_Your task:_ The line containing "apply PySem.List.sorted_id_eq_of_perm_of_pairwise" marks the end: restate word for word every line from the first line of the entries below through that one.

_Dataset entries:_
-- initial queues: reversed(sorted(·)) of each parity class is pvDesc of the digit counter
-- initial queues: reversed(sorted(·)) of each parity class is pvDesc of the digit counter
theorem pvInitQueue (digits : List Int) (c0 : Int) (p : Int → Bool)
    (hrange : ∀ d ∈ digits, 0 ≤ d ∧ d ≤ 9)
    (hslot : ∀ a : Int, (0 ≤ a ∧ a ≤ c0 ∧ (c0 - a) % 2 = 0 ∧ a ≤ 9) ↔ (0 ≤ a ∧ a ≤ 9 ∧ p a = true)) :
    (PySem.List.sorted (digits.filter p) (fun x => x) false).reverse
      = pvDesc (fun k => (PySem.Dict.counter digits).getD k 0) c0 := by
  have key : PySem.List.sorted (digits.filter p) (fun x => x) false
      = (pvDesc (fun k => (PySem.Dict.counter digits).getD k 0) c0).reverse := by
    apply PySem.List.sorted_id_eq_of_perm_of_pairwise
    · rw [List.perm_iff_count]
      intro a
      rw [List.count_reverse, pvDesc_count]
      by_cases hp : p a = true
      · rw [List.count_filter hp]
        by_cases ha : a ∈ digits
        · have hr := hrange a ha
          obtain ⟨h1, h2, h3, _⟩ := (hslot a).mpr ⟨hr.1, hr.2, hp⟩
          rw [if_pos ⟨h1, h2, h3⟩, PySem.Dict.getD_counter]
          simp
        · have hz := List.count_eq_zero.mpr ha
          rw [hz, PySem.Dict.getD_counter, hz]
          simp
      · have hnotin : a ∉ List.filter p digits := fun hmem => hp (List.mem_filter.mp hmem).2
        rw [List.count_eq_zero.mpr hnotin, PySem.Dict.getD_counter]
        by_cases ha : a ∈ digits
        · have hr := hrange a ha
          rw [if_neg]
          intro hcon
          exact hp ((hslot a).mp ⟨hcon.1, hcon.2.1, hcon.2.2, hr.2⟩).2.2
        · rw [List.count_eq_zero.mpr ha]
          split_ifs <;> simp
    · rw [List.pairwise_reverse]
      exact pvDesc_pairwise _ c0
  rw [key, List.reverse_reverse]

-- ===== VERDICT (by name: the statement is the Claim_ definition above) =====
theorem nums_py_spec : Claim_equal_nums_py := by
  intro num _ hpre
  unfold Spec_nums_py nums_py nums_py_alt
  dsimp only
  rw [PySem.Dict.foldl_insert_getD_add_one_eq_counter]
  have hrange := pvDigits_range num hpre
  have hpos : ∀ k : Int, 0 ≤ (PySem.Dict.counter (pvDigits num)).getD k 0 := by
    intro k; rw [PySem.Dict.getD_counter]; positivity
  have hE := pvInitQueue (pvDigits num) 8 (fun d => PySem.Int.mod d 2 == 0) hrange ?_
  · have hO := pvInitQueue (pvDigits num) 9 (fun d => !(PySem.Int.mod d 2 == 0)) hrange ?_
    · apply pvMain _ _ _ _ _ _ hpos hE hO (by omega) (by omega) (by omega) (by omega) hrange
      · rw [List.length_reverse]
        exact (PySem.List.sorted_perm _ _ _).length_eq
      · rw [List.length_reverse]
        exact (PySem.List.sorted_perm _ _ _).length_eq
    · intro a
      constructor
      · rintro ⟨h1, h2, h3, h4⟩
        refine ⟨h1, h4, ?_⟩
        simp only [pvMod2]
        simp only [Bool.not_eq_true', beq_eq_false_iff_ne, ne_eq]
        omega
      · rintro ⟨h1, h2, h3⟩
        simp only [pvMod2, Bool.not_eq_true', beq_eq_false_iff_ne, ne_eq] at h3
        refine ⟨h1, by omega, by omega, h2⟩
  · intro a
    constructor
    · rintro ⟨h1, h2, h3, h4⟩
      refine ⟨h1, h4, ?_⟩
      simp only [pvMod2, beq_iff_eq]
      omega
    · rintro ⟨h1, h2, h3⟩
      simp only [pvMod2, beq_iff_eq] at h3
      refine ⟨h1, by omega, by omega, h2⟩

_Solution below:_
-- initial queues: reversed(sorted(·)) of each parity class is pvDesc of the digit counter
-- initial queues: reversed(sorted(·)) of each parity class is pvDesc of the digit counter
theorem pvInitQueue (digits : List Int) (c0 : Int) (p : Int → Bool)
    (hrange : ∀ d ∈ digits, 0 ≤ d ∧ d ≤ 9)
    (hslot : ∀ a : Int, (0 ≤ a ∧ a ≤ c0 ∧ (c0 - a) % 2 = 0 ∧ a ≤ 9) ↔ (0 ≤ a ∧ a ≤ 9 ∧ p a = true)) :
    (PySem.List.sorted (digits.filter p) (fun x => x) false).reverse
      = pvDesc (fun k => (PySem.Dict.counter digits).getD k 0) c0 := by
  have key : PySem.List.sorted (digits.filter p) (fun x => x) false
      = (pvDesc (fun k => (PySem.Dict.counter digits).getD k 0) c0).reverse := by
    apply PySem.List.sorted_id_eq_of_perm_of_pairwise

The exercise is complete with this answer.